>>>

-- pv_equiv track=rewrite | github.com/pypi-data/pypi-mirror-366 | packages/socialmapper/socialmapper-0.7.0-py3-none-any.whl/socialmapper/census/services/census_service.py | _group_geoids_by_state
-- ===== SOURCE A (Python) =====
-- def _group_geoids_by_state(geoids: list[str]) -> dict[str, list[str]]:
--     """Group GEOIDs by state for efficient API calls."""
--     state_groups = {}
--
--     for geoid in geoids:
--         if len(geoid) >= 2:
--             state_fips = geoid[:2]
--             if state_fips not in state_groups:
--                 state_groups[state_fips] = []
--             state_groups[state_fips].append(geoid)
--
--     return state_groups
-- ===== SOURCE B (Python) =====
-- def _group_geoids_by_state(geoids: list[str]) -> dict[str, list[str]]:
--     """Group GEOIDs by state for efficient API calls."""
--     valid = [g for g in geoids if len(g) >= 2]
--     keys = list(dict.fromkeys(g[:2] for g in valid))
--     return {k: [g for g in valid if g[:2] == k] for k in keys}
-- ===== Notes on version B (the rewrite author's own statement) =====
-- stated objective: alternative
-- what changed: Replaces the single mutate-a-dict-as-you-go loop with a declarative pipeline: filter the valid geoids, take the ordered-deduplicated list of two-char prefixes, and build each group by a per-key filter comprehension.
import Mathlib
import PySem

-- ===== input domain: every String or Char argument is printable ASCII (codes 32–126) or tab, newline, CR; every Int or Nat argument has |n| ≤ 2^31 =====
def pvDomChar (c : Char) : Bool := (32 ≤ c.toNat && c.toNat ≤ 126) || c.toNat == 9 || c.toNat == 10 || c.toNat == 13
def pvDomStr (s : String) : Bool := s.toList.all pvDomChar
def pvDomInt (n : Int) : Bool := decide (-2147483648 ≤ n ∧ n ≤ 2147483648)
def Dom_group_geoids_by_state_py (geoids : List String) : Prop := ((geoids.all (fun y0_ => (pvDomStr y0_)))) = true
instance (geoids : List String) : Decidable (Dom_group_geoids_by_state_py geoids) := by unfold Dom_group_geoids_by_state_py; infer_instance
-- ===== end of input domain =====

-- B replaces A's mutate-a-dict-as-you-go loop by a declarative pipeline (filter valid geoids,
-- ordered-deduplicate the two-char prefixes, build each group by a per-key filter); same result, alternative structure.


-- ===== PORT A =====
def group_geoids_by_state_py (geoids : List String) : List (String × List String) :=
  (geoids.foldl
    (fun (state_groups : PySem.Dict String (List String)) geoid =>
      if 2 ≤ PySem.Str.len geoid then
        let state_fips := PySem.Str.slice geoid none (some 2)
        let state_groups :=
          if state_groups.contains state_fips then state_groups
          else state_groups.insert state_fips []          -- state_groups[state_fips] = []
        state_groups.modify state_fips [] (fun l => l ++ [geoid])  -- .append(geoid)
      else state_groups)
    PySem.Dict.empty).items

-- ===== PORT B =====
def group_geoids_by_state_py_alt (geoids : List String) : List (String × List String) :=
  let valid := geoids.filter (fun g => 2 ≤ PySem.Str.len g)
  let keys := PySem.List.dedup (valid.map (fun g => PySem.Str.slice g none (some 2)))
  keys.map (fun k => (k, valid.filter (fun g => PySem.Str.slice g none (some 2) == k)))

-- ===== PRECONDITION & SPEC =====
def Spec_group_geoids_by_state_py (geoids : List String) (out : List (String × List String)) : Prop := out = group_geoids_by_state_py_alt geoids
instance (geoids : List String) (out : List (String × List String)) : Decidable (Spec_group_geoids_by_state_py geoids out) := by unfold Spec_group_geoids_by_state_py; infer_instance

-- ===== CLAIM (what is proved, stated in full; the proofs are below) =====
def Claim_equal_group_geoids_by_state_py : Prop := ∀ (geoids : List String), Dom_group_geoids_by_state_py geoids → Spec_group_geoids_by_state_py geoids (group_geoids_by_state_py geoids)

-- ===== LEMMAS AND PROOFS =====

-- A's "if absent, insert []; then append" is one `modify` with default [].
theorem insert_modify_eq_modify (d : PySem.Dict String (List String)) (k : String)
    (f : List String → List String) :
    ((if d.contains k then d else d.insert k []).modify k [] f) = d.modify k [] f := by
  by_cases h : d.contains k = true
  · simp [h]
  · simp only [Bool.not_eq_true] at h
    simp only [h, Bool.false_eq_true, if_false]
    have hg : (d.insert k []).getD k [] = [] := PySem.Dict.getD_insert_self _ _ _ _
    have hd : d.getD k [] = [] := PySem.Dict.getD_of_not_contains d [] h
    simp [PySem.Dict.modify, hg, hd, PySem.Dict.insert_insert_self]

theorem group_geoids_by_state_py_spec : Claim_equal_group_geoids_by_state_py := by
  intro geoids _
  unfold Spec_group_geoids_by_state_py group_geoids_by_state_py group_geoids_by_state_py_alt
  set key : String → String := fun g => PySem.Str.slice g none (some 2) with hkey
  set valid : List String := geoids.filter (fun g => 2 ≤ PySem.Str.len g) with hvalid
  -- 1. the guarded fold over geoids is the unguarded fold over `valid`
  have h1 : (geoids.foldl
      (fun (state_groups : PySem.Dict String (List String)) geoid =>
        if 2 ≤ PySem.Str.len geoid then
          let state_fips := key geoid
          let state_groups :=
            if state_groups.contains state_fips then state_groups
            else state_groups.insert state_fips []
          state_groups.modify state_fips [] (fun l => l ++ [geoid])
        else state_groups)
      PySem.Dict.empty) =
      valid.foldl (fun d g => d.modify (key g) [] (fun l => l ++ [g])) PySem.Dict.empty := by
    rw [hvalid, List.foldl_filter]
    apply PySem.List.foldl_congr_mem
    intro d g _
    by_cases hg : 2 ≤ PySem.Str.len g
    · simp only [hg, decide_true, if_true]
      exact insert_modify_eq_modify d (key g) (fun l => l ++ [g])
    · simp only [hg, decide_false, Bool.false_eq_true, if_false]
  rw [h1]
  set D : PySem.Dict String (List String) :=
    valid.foldl (fun d g => d.modify (key g) [] (fun l => l ++ [g])) PySem.Dict.empty with hD
  -- 2. D's keys are the ordered-deduplicated prefixes
  have hkeys : D.keys = PySem.List.dedup (valid.map key) := by
    rw [hD, PySem.Dict.keys_foldl_modify_key valid key [] (fun _ g => fun l => l ++ [g])]
    simp [PySem.List.dedup_eq_ofList, PySem.Set.update, PySem.Set.ofList, PySem.Dict.keys_empty]
  have hnodup : D.keys.Nodup := by
    rw [hkeys]; exact PySem.List.nodup_dedup _
  -- 3. D's value at k is the per-key filter of valid
  have hval : ∀ k, D.getD k [] = valid.filter (fun g => key g == k) := by
    intro k
    have hm : D = (valid.map (fun g => (key g, g))).foldl
        (fun d p => d.modify p.1 [] (fun l => l ++ [p.2])) PySem.Dict.empty := by
      rw [hD, List.foldl_map]
    rw [hm, PySem.Dict.getD_foldl_modify_append]
    simp [List.filter_map, Function.comp_def]
  rw [PySem.Dict.items_eq_map_keys D hnodup [], hkeys]
  exact List.map_congr_left (fun k _ => by rw [hval k])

<<<

From the records above, copy only the lines starting with the line that holds "Claim_equal_group_geoids_by_state_py := by" and going on through the line that holds "exact insert_modify_eq_modify d", exactly as written.

#### TASK SOLUTION
theorem group_geoids_by_state_py_spec : Claim_equal_group_geoids_by_state_py := by
  intro geoids _
  unfold Spec_group_geoids_by_state_py group_geoids_by_state_py group_geoids_by_state_py_alt
  set key : String → String := fun g => PySem.Str.slice g none (some 2) with hkey
  set valid : List String := geoids.filter (fun g => 2 ≤ PySem.Str.len g) with hvalid
  -- 1. the guarded fold over geoids is the unguarded fold over `valid`
  have h1 : (geoids.foldl
      (fun (state_groups : PySem.Dict String (List String)) geoid =>
        if 2 ≤ PySem.Str.len geoid then
          let state_fips := key geoid
          let state_groups :=
            if state_groups.contains state_fips then state_groups
            else state_groups.insert state_fips []
          state_groups.modify state_fips [] (fun l => l ++ [geoid])
        else state_groups)
      PySem.Dict.empty) =
      valid.foldl (fun d g => d.modify (key g) [] (fun l => l ++ [g])) PySem.Dict.empty := by
    rw [hvalid, List.foldl_filter]
    apply PySem.List.foldl_congr_mem
    intro d g _
    by_cases hg : 2 ≤ PySem.Str.len g
    · simp only [hg, decide_true, if_true]
      exact insert_modify_eq_modify d (key g) (fun l => l ++ [g])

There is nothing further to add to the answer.